[EXERCISE INPUT Boundary: Start]

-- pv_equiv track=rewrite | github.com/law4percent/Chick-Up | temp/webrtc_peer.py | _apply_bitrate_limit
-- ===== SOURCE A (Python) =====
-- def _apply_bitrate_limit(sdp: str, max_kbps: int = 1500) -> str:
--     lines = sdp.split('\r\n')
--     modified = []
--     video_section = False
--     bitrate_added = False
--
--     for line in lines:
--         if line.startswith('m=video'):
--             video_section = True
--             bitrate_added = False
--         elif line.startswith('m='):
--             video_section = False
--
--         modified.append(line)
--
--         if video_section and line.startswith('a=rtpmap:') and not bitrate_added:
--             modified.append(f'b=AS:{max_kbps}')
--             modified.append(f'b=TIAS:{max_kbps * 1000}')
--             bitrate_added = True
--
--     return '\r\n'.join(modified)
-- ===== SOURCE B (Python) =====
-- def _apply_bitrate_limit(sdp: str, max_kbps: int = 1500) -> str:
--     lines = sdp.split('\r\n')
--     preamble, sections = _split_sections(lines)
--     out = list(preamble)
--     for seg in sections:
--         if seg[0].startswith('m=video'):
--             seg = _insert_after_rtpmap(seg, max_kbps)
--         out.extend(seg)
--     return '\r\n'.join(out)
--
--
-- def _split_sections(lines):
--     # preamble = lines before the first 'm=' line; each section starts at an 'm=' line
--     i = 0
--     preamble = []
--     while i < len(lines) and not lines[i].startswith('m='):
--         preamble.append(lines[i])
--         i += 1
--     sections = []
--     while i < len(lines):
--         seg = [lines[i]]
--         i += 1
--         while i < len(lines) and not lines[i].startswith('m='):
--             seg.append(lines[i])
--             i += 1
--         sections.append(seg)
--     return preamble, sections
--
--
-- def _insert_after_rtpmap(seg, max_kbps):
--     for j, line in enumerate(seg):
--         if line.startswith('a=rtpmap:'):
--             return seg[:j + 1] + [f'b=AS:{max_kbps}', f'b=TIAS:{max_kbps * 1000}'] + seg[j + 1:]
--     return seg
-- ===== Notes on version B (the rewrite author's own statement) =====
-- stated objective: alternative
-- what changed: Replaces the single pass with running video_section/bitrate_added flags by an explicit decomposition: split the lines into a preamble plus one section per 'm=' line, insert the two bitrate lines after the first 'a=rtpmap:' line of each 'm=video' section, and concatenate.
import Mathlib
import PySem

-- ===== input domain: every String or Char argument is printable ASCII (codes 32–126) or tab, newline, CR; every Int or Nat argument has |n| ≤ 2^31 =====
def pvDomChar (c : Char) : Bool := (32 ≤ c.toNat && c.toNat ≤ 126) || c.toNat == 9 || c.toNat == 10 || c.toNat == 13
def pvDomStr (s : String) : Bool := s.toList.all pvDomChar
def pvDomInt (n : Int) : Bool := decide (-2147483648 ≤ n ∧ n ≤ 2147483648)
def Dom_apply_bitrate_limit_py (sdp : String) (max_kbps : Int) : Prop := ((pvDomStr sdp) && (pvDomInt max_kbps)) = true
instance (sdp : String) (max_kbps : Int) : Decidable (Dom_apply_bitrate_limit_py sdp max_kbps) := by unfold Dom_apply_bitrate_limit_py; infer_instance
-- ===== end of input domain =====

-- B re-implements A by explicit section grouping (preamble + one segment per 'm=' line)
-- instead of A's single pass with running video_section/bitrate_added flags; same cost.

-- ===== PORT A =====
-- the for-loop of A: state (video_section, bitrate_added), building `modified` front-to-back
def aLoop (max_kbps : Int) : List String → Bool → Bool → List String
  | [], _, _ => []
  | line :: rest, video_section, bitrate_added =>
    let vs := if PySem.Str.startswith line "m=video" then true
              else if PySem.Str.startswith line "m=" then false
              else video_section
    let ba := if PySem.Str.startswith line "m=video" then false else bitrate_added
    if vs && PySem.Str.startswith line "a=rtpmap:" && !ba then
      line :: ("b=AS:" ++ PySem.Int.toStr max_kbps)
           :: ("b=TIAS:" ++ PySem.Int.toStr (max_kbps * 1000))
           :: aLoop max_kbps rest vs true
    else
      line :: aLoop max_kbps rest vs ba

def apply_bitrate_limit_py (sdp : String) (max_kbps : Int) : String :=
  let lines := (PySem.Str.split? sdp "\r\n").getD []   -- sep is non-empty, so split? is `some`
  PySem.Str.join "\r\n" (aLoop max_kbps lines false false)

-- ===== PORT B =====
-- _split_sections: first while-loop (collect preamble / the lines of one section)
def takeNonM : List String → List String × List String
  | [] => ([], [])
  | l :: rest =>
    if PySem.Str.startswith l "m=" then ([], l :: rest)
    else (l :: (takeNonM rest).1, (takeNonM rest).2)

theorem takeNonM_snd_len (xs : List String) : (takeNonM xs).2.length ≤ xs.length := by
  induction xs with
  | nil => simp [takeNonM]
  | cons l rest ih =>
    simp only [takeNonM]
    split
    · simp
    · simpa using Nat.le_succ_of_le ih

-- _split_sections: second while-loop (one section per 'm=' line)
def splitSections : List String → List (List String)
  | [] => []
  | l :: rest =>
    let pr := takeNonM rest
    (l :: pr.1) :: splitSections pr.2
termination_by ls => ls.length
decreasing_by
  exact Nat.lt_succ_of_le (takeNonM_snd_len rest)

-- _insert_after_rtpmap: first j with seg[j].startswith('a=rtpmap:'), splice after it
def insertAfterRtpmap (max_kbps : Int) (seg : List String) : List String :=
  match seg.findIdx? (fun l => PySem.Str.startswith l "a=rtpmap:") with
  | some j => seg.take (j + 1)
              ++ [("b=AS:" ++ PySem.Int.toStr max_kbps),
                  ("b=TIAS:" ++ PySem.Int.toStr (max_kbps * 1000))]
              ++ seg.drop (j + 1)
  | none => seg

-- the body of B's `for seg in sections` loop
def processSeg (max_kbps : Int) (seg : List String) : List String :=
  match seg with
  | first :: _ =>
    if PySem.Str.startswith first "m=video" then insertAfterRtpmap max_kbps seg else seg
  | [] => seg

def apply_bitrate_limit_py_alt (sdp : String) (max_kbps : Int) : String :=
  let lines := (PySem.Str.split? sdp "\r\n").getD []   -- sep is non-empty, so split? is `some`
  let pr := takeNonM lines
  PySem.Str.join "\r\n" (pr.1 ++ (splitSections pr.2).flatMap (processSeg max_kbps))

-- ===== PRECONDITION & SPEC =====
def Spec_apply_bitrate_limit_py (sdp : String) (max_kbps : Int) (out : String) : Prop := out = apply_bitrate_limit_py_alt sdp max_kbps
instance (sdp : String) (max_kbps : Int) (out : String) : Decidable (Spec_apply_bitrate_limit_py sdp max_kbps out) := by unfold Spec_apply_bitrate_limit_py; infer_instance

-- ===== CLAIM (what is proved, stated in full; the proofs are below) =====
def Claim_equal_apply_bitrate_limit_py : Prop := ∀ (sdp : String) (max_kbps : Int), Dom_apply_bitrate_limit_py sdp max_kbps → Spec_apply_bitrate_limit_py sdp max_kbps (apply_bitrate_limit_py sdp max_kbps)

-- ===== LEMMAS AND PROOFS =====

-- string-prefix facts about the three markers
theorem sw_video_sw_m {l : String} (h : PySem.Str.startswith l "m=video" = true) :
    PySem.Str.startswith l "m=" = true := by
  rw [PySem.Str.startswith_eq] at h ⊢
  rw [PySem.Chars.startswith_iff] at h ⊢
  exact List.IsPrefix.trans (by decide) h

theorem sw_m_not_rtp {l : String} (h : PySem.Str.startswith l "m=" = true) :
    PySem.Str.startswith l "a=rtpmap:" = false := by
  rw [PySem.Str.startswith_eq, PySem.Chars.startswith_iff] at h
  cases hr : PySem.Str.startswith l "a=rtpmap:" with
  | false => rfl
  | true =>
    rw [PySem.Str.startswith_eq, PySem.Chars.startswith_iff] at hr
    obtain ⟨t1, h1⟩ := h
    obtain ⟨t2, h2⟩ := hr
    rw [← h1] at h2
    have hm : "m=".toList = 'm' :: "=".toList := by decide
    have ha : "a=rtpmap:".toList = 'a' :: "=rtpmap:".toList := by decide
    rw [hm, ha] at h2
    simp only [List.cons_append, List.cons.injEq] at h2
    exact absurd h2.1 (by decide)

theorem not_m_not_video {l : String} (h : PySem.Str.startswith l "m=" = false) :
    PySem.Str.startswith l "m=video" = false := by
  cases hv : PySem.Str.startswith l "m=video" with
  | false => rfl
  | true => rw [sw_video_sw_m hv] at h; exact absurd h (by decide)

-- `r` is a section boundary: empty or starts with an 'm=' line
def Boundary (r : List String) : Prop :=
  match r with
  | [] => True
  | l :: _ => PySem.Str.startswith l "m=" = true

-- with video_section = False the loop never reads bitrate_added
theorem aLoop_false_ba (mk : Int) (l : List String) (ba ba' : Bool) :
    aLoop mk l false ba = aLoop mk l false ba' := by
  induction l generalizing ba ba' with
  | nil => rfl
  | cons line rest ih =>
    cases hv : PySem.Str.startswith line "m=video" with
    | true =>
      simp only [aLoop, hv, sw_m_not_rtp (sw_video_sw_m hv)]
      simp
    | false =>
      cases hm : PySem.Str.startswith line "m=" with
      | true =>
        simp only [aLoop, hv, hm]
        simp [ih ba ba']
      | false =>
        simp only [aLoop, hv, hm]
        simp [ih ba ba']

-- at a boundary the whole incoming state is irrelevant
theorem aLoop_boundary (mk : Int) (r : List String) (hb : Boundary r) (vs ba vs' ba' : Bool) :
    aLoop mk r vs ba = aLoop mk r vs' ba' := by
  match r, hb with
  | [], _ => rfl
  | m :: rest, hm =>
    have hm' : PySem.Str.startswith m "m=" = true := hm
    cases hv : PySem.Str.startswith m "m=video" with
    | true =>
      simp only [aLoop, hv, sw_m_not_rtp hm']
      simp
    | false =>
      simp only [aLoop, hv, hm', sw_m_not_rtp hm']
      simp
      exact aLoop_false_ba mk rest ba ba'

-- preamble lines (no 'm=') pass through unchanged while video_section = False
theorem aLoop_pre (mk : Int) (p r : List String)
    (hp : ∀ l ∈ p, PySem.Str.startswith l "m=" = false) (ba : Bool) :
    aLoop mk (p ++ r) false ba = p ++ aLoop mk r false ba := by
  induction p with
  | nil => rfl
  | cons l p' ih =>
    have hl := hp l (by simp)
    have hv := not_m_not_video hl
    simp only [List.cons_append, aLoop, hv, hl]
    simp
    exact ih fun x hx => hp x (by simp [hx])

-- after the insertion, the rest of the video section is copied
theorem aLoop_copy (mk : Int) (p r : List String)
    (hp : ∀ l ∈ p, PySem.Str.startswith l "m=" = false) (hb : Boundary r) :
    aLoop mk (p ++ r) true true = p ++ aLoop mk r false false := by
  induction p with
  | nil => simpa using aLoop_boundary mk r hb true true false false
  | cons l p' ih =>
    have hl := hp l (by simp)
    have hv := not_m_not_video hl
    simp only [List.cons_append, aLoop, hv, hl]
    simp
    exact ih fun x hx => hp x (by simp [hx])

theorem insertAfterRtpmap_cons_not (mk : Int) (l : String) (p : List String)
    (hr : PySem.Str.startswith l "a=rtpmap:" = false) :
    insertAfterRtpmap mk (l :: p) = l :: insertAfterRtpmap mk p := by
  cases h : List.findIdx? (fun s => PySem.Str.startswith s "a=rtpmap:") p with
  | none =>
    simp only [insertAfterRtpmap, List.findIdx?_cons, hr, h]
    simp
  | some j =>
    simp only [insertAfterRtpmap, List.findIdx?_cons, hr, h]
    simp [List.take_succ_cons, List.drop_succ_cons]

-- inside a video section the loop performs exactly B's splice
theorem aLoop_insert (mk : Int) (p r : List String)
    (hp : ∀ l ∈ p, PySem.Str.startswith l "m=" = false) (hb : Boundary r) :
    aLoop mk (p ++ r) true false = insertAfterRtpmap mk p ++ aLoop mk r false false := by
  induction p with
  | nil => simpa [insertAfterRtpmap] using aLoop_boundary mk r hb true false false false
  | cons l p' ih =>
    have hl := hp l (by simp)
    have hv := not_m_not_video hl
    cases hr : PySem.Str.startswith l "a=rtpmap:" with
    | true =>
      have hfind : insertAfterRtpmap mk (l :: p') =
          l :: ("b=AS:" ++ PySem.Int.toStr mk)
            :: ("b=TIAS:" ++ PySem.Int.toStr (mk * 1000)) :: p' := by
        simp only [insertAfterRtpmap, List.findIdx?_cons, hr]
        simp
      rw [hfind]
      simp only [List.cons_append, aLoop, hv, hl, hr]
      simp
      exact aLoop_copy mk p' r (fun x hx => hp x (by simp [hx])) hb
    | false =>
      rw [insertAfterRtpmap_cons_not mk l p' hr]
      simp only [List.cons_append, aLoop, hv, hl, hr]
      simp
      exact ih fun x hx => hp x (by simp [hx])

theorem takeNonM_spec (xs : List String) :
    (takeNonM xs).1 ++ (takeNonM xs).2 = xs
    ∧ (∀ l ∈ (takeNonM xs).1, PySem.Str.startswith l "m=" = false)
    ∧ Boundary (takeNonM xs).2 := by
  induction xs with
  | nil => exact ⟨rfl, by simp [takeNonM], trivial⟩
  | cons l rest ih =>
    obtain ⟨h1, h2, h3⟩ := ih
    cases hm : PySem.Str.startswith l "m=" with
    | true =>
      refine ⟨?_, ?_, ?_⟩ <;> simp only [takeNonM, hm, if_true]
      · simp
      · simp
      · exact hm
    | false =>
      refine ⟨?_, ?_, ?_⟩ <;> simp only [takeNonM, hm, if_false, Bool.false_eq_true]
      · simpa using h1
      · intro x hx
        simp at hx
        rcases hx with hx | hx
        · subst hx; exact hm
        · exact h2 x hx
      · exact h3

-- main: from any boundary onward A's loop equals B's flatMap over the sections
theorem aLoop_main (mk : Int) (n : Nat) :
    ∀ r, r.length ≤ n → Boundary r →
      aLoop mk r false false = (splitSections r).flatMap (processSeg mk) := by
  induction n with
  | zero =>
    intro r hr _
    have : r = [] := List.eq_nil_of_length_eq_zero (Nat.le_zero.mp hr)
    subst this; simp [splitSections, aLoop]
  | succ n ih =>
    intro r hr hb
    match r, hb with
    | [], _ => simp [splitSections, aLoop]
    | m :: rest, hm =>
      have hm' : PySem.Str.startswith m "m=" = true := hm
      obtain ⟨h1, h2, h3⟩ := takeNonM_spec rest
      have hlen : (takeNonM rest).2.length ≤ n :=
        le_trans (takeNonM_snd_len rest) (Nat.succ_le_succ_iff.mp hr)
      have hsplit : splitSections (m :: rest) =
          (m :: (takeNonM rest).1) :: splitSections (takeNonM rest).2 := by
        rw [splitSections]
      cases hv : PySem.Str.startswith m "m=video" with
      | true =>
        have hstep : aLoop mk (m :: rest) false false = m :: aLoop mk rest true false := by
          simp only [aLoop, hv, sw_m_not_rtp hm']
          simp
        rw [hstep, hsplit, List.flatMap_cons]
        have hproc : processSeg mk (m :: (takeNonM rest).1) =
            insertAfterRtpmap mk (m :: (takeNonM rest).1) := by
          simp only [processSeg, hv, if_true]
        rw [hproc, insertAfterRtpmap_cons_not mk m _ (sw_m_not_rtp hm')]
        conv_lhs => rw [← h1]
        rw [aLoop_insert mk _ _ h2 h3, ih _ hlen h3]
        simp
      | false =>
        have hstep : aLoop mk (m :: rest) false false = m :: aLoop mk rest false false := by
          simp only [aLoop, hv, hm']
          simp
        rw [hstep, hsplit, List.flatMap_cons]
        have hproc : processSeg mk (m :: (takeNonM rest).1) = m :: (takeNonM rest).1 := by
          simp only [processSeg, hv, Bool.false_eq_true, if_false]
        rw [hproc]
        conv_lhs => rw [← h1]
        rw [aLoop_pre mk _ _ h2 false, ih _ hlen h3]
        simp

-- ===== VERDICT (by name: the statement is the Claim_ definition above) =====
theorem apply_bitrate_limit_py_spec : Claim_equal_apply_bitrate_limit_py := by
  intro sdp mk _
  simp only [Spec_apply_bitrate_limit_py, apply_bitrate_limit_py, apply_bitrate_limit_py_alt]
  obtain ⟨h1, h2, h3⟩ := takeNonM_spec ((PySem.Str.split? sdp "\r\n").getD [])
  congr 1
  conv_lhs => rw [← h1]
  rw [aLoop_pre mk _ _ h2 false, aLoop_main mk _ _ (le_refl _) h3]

[EXERCISE INPUT Boundary: End]

PROBLEM: Look above for the line holding "exact aLoop_copy mk", then set down exactly that line and every line after it up to and including the line holding "l ∈ (takeNonM", with nothing else.

COMPLETED TASK:
      exact aLoop_copy mk p' r (fun x hx => hp x (by simp [hx])) hb
    | false =>
      rw [insertAfterRtpmap_cons_not mk l p' hr]
      simp only [List.cons_append, aLoop, hv, hl, hr]
      simp
      exact ih fun x hx => hp x (by simp [hx])

theorem takeNonM_spec (xs : List String) :
    (takeNonM xs).1 ++ (takeNonM xs).2 = xs
    ∧ (∀ l ∈ (takeNonM xs).1, PySem.Str.startswith l "m=" = false)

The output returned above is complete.